It was not a complete surprise as we had established an apparently inexplicable link between megalithic Britain and ancient Egypt several years earlier. In our first book together,
Civilization One
, we had found that the two major units of length, the royal cubit and the
remen
, seemed to come from the pendulum-derived Megalithic Yard.
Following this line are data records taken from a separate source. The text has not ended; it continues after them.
theorem pvMaster (cs : List Char) : ∀ glen run ne dc, glen ≤ 4 → run ≤ 2 →
    (run = 2 → dc = true) → pvFinal (pvAltGo cs glen run ne dc) = pvRef cs glen run ne dc := by
  induction cs with
  | nil =>
    intro glen run ne dc hg hr hrd
    have h3 : ¬ (List.replicate (3 - run) ':' <+: ([] : List Char) ∨
        [':', ':', ':'] <:+: ([] : List Char)) := by
      rintro (h | h)
      · have := List.prefix_nil.mp h
        have : 3 - run = 0 := by
          by_contra hne
          rw [List.replicate_eq_nil_iff] at this
          omega
        omega
      · have := List.infix_nil.mp h
        simp at this
    simp only [pvAltGo, pvFinal, pvRef, pvSplitR, List.all_nil, if_true, if_neg h3,
      List.isEmpty_nil, List.length_nil, List.countP_nil]
    have h4 : ¬ (4 < glen + 0 ∨ ∃ G ∈ ([] : List (List Char)), 4 < G.length) := by
      simp; omega
    rw [if_neg h4]
    have h5 : (List.replicate (2 - run) ':' <+: ([] : List Char) ∨
        [':', ':'] <:+: ([] : List Char)) ↔ run = 2 := by
      constructor
      · rintro (h | h)
        · have := List.prefix_nil.mp h
          rw [List.replicate_eq_nil_iff] at this
          omega
        · have := List.infix_nil.mp h
          simp at this
      · intro h
        left
        rw [h]
        simp
    simp only [h5]
    have hne : (if 0 < glen then ne + 1 else ne) = ne + (if 0 < glen then 1 else 0) := by
      split_ifs <;> omega
    by_cases hr2 : run = 2
    · simp [hr2, hrd hr2, hne]
    · simp [hr2]
      cases dc <;> simp [hne]
  | cons c t ih =>
    intro glen run ne dc hg hr hrd
    by_cases hc : c = ':'
    · subst hc
      have hcontains : pvHexDigits.contains ':' = false := by decide
      by_cases hall : t.all (fun c => pvHexDigits.contains c || c == ':')
      · -- all chars allowed
        interval_cases run
        · -- run = 0
          simp only [pvAltGo, hcontains, Bool.false_eq_true, if_false, beq_self_eq_true, if_true]
          rw [if_neg (by omega)]
          rw [ih _ _ _ _ (by omega) (by omega) (by intro h; omega)]
          have h1 : [':', ':', ':'] <+: ':' :: t ↔ [':', ':'] <+: t := by
            simp [List.cons_prefix_cons]
          have h2 : [':', ':'] <+: ':' :: t ↔ [':'] <+: t := by
            simp [List.cons_prefix_cons]
          simp [pvRef, pvSplitR, List.infix_cons_iff, List.suffix_cons_iff, h1, h2,
            List.countP_cons, hall, hcontains]
          have h4g : ¬ (4 < glen) := by omega
          have hsum : (if 0 < glen then ne + 1 else ne) +
              ((if 0 < (pvSplitR t).1.length then 1 else 0)
                + List.countP (fun G => !G.isEmpty) (pvSplitR t).2)
              = ne + ((if 0 < glen then 1 else 0) +
                (List.countP (fun G => !G.isEmpty) (pvSplitR t).2
                  + if (pvSplitR t).1 = [] then 0 else 1)) := by
            by_cases hfe : (pvSplitR t).1 = [] <;> split_ifs <;> simp_all <;> omega
          simp [h4g, hsum]
        · -- run = 1
          simp only [pvAltGo, hcontains, Bool.false_eq_true, if_false, beq_self_eq_true, if_true]
          rw [if_neg (by omega)]
          rw [ih _ _ _ _ (by omega) (by omega) (by intro h; simp)]
          have h1 : [':', ':', ':'] <+: ':' :: t ↔ [':', ':'] <+: t := by
            simp [List.cons_prefix_cons]
          have h2 : [':', ':'] <+: ':' :: t ↔ [':'] <+: t := by
            simp [List.cons_prefix_cons]
          have h3 : [':'] <+: ':' :: t := ⟨t, rfl⟩
          have hstep : [':', ':'] <+: t → [':'] <+: t := fun h =>
            List.IsPrefix.trans (⟨[':'], rfl⟩ : [':'] <+: [':', ':']) h
          have h4g : ¬ (4 < glen) := by omega
          have hsum : (if 0 < glen then ne + 1 else ne) +
              ((if 0 < (pvSplitR t).1.length then 1 else 0)
                + List.countP (fun G => !G.isEmpty) (pvSplitR t).2)
              = ne + ((if 0 < glen then 1 else 0) +
                (List.countP (fun G => !G.isEmpty) (pvSplitR t).2
                  + if (pvSplitR t).1 = [] then 0 else 1)) := by
            by_cases hfe : (pvSplitR t).1 = [] <;> split_ifs <;> simp_all <;> omega
          simp [pvRef, pvSplitR, List.infix_cons_iff, List.suffix_cons_iff, h1, h2, h3,
            List.countP_cons, hall, hcontains, h4g, hsum]
          by_cases p1 : [':'] <+: t
          · simp [p1]
          · have p2 : ¬ [':', ':'] <+: t := fun h => p1 (hstep h)
            simp [p1, p2]
        · -- run = 2: triple colon, both sides False
          simp only [pvAltGo, hcontains, Bool.false_eq_true, if_false, beq_self_eq_true, if_true]
          rw [if_pos (by omega)]
          have hpre : List.replicate (3 - 2) ':' <+: ':' :: t := by
            simp [List.replicate]
          simp [pvFinal, pvRef, hall, hpre]
      · -- not all allowed: both sides false
        simp only [pvAltGo, hcontains, Bool.false_eq_true, if_false, beq_self_eq_true, if_true]
        by_cases h3 : 3 ≤ run + 1
        · rw [if_pos h3]
          have hallc : ((':' :: t).all (fun c => pvHexDigits.contains c || c == ':')) = false := by
            simp only [List.all_cons, hcontains, beq_self_eq_true, Bool.false_or, Bool.true_and]
            simpa using hall
          unfold pvRef
          rw [if_neg (by rw [hallc]; exact Bool.false_ne_true)]
          rfl
        · rw [if_neg h3]
          rw [ih _ _ _ _ (by omega) (by omega) (by intro h; simp [show run + 1 = 2 from h])]
          have hallc : ((':' :: t).all (fun c => pvHexDigits.contains c || c == ':')) = false := by
            simp only [List.all_cons, hcontains, beq_self_eq_true, Bool.false_or, Bool.true_and]
            simpa using hall
          unfold pvRef
          rw [if_neg hall, if_neg (by rw [hallc]; exact Bool.false_ne_true)]
    · -- c is not ':'
      by_cases hhex : pvHexDigits.contains c = true
      · -- hex digit
        by_cases hall : (t.all fun c => pvHexDigits.contains c || c == ':') = true
        · by_cases hover : 4 < glen + 1
          · -- fifth hex digit in a group: both sides False
            simp only [pvAltGo, hhex, if_true, if_pos hover]
            have hlen : 4 < glen + ((pvSplitR t).1.length + 1) := by omega
            simp [pvFinal, pvRef, pvSplitR, hc, hall, hhex, hlen]
          · simp only [pvAltGo, hhex, if_true, if_neg hover]
            rw [ih _ _ _ _ (by omega) (by omega) (by omega)]
            have hne : (':' : Char) ≠ c := fun h => hc h.symm
            have harr : glen + ((pvSplitR t).1.length + 1)
                = glen + 1 + (pvSplitR t).1.length := by omega
            interval_cases run
            · simp [pvRef, pvSplitR, List.infix_cons_iff, List.suffix_cons_iff,
                List.cons_prefix_cons, hc, hne, hall, hhex, harr]
              have hmem : c ∈ pvHexDigits := by simpa using hhex
              have hends : (!decide (t = []) && decide ([':'] <:+ t)) = decide ([':'] <:+ t) := by
                by_cases ht : t = [] <;> simp [ht]
              have q3p : ¬ [':', ':', ':'] <:+: t → ¬ [':', ':', ':'] <+: t :=
                fun hq h => hq h.isInfix
              have q2p : ¬ [':', ':'] <:+: t → ¬ [':', ':'] <+: t :=
                fun hq h => hq h.isInfix
              by_cases q3 : [':', ':', ':'] <:+: t
              · simp [hmem, hends, q3]
              · by_cases q2 : [':', ':'] <:+: t
                · simp [hmem, hends, q3, q3p q3, q2]
                · simp [hmem, hends, q3, q3p q3, q2, q2p q2]
            · simp [pvRef, pvSplitR, List.infix_cons_iff, List.suffix_cons_iff,
                List.cons_prefix_cons, hc, hne, hall, hhex, harr]
              have hmem : c ∈ pvHexDigits := by simpa using hhex
              have hends : (!decide (t = []) && decide ([':'] <:+ t)) = decide ([':'] <:+ t) := by
                by_cases ht : t = [] <;> simp [ht]
              have q3p : ¬ [':', ':', ':'] <:+: t → ¬ [':', ':', ':'] <+: t :=
                fun hq h => hq h.isInfix
              have q2p : ¬ [':', ':'] <:+: t → ¬ [':', ':'] <+: t :=
                fun hq h => hq h.isInfix
              by_cases q3 : [':', ':', ':'] <:+: t
              · simp [hmem, hends, q3]
              · by_cases q2 : [':', ':'] <:+: t
                · simp [hmem, hends, q3, q3p q3, q2]
                · simp [hmem, hends, q3, q3p q3, q2, q2p q2]
            · simp [pvRef, pvSplitR, List.infix_cons_iff, List.suffix_cons_iff,
                List.cons_prefix_cons, hc, hne, hall, hhex, harr, hrd rfl]
              have hmem : c ∈ pvHexDigits := by simpa using hhex
              have hends : (!decide (t = []) && decide ([':'] <:+ t)) = decide ([':'] <:+ t) := by
                by_cases ht : t = [] <;> simp [ht]
              have q3p : ¬ [':', ':', ':'] <:+: t → ¬ [':', ':', ':'] <+: t :=
                fun hq h => hq h.isInfix
              have q2p : ¬ [':', ':'] <:+: t → ¬ [':', ':'] <+: t :=
                fun hq h => hq h.isInfix
              by_cases q3 : [':', ':', ':'] <:+: t
              · simp [hmem, hends, q3]
              · by_cases q2 : [':', ':'] <:+: t
                · simp [hmem, hends, q3, q3p q3, q2]
                · simp [hmem, hends, q3, q3p q3, q2, q2p q2]
        · -- some char of t not allowed: both sides false
          simp only [pvAltGo, hhex, if_true]
          by_cases hover : 4 < glen + 1
          · rw [if_pos hover]
            have hallc : ((c :: t).all fun c => pvHexDigits.contains c || c == ':') = false := by
              simp only [List.all_cons, hhex, Bool.true_or, Bool.true_and]
              simpa using hall
            unfold pvRef
            rw [if_neg (by rw [hallc]; exact Bool.false_ne_true)]
            rfl
          · rw [if_neg hover]
            rw [ih _ _ _ _ (by omega) (by omega) (by omega)]
            have hallc : ((c :: t).all fun c => pvHexDigits.contains c || c == ':') = false := by
              simp only [List.all_cons, hhex, Bool.true_or, Bool.true_and]
              simpa using hall
            unfold pvRef
            rw [if_neg hall, if_neg (by rw [hallc]; exact Bool.false_ne_true)]
      · -- disallowed character: both sides False
        have hcb : (c == ':') = false := by simp [hc]
        simp only [pvAltGo, hhex, Bool.false_eq_true, if_false, hcb]
        have hhex' : pvHexDigits.contains c = false := by simpa using hhex
        have hallc : ((c :: t).all fun c => pvHexDigits.contains c || c == ':') = false := by
          simp only [List.all_cons, hhex', hcb, Bool.or_self, Bool.false_and]
        unfold pvRef
        rw [if_neg (by rw [hallc]; exact Bool.false_ne_true)]
        rfl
We had discovered that a circle with a circumference of one Megalithic Yard had a diameter of one royal cubit. And the
remen
was the hypotenuse of a square around that circle (
see
figure 14).

The circle has a circumference of 1 Meg Yard. The hypotenuse
of a square around that circle is 1 Egyptian
remen
.

Figure 14.
The relationship between the Megalithic Yard and the Egyptian
remen

It is for this reason that the Great Pyramid of Khufu appears to have been built using the ratio we know as pi. The concept is a little difficult to explain but let us suggest that the Egyptian priests made a trundle wheel that had a circumference of one Megalithic Yard. Let us now assume that they used this to measure out 279 rotations along the ground for each side of the pyramid. Now instead of using the wheel for the sides of the pyramid, a measurement equivalent to the diameter of the wheel was used 279 times for the pyramid’s height. This being the case, the finished pyramid would be bound to exhibit pi, whether the builders understood it or not.

Taking Bauval’s theory together with our earlier discoveries of megalithic measures on the Giza Plateau, it seemed as though a careful re-read of
The Orion Mystery
was necessary. We were not disappointed by what we found.

One aspect we had not fully appreciated until we re-read the book was how important the river Nile was to the sky picture the Egyptians were apparently trying to create in the desert. When seen from the Earth amongst the backdrop of stars Orion’s Belt lies adjacent to the Milky Way. The Milky Way is the galaxy to which our Sun belongs and the milky white smear across the night sky is created because we are looking sideways into the centre of the galaxy with its millions of stars. Only someone who has seen the sky on a really clear, moonless night, and in a place far from any lights, can truly appreciate its magnificence. Anyone sky-watching under such circumstances could be forgiven for seeing the Milky Way as being similar to a great silver river, snaking away across the sky.

A central theme of
The Orion Mystery
is the proximity of the three Giza pyramids to the River Nile. We know from inscriptions in tombs and temples, and from surviving papyrus documents, that the ancient Egyptians often referred to the Milky Way as the ‘Nile in the Sky’. Was it not likely, Bauval and Gilbert asked, that this association had been built into the attempt of the Egyptians to recreate Orion’s Belt on the ground? The idea seemed reasonable to us, and more so now because we realized immediately that a similar state of affairs existed at Thornborough. Looking down from the air it can be seen that the River Ure snakes past to one side of the super-henges – a not dissimilar situation to the one found at Giza with the pyramids and the river Nile. It has to be a possibility that those who laid out the three henges in North Yorkshire were also considering the adjacent river as an earthly representation of the Milky Way.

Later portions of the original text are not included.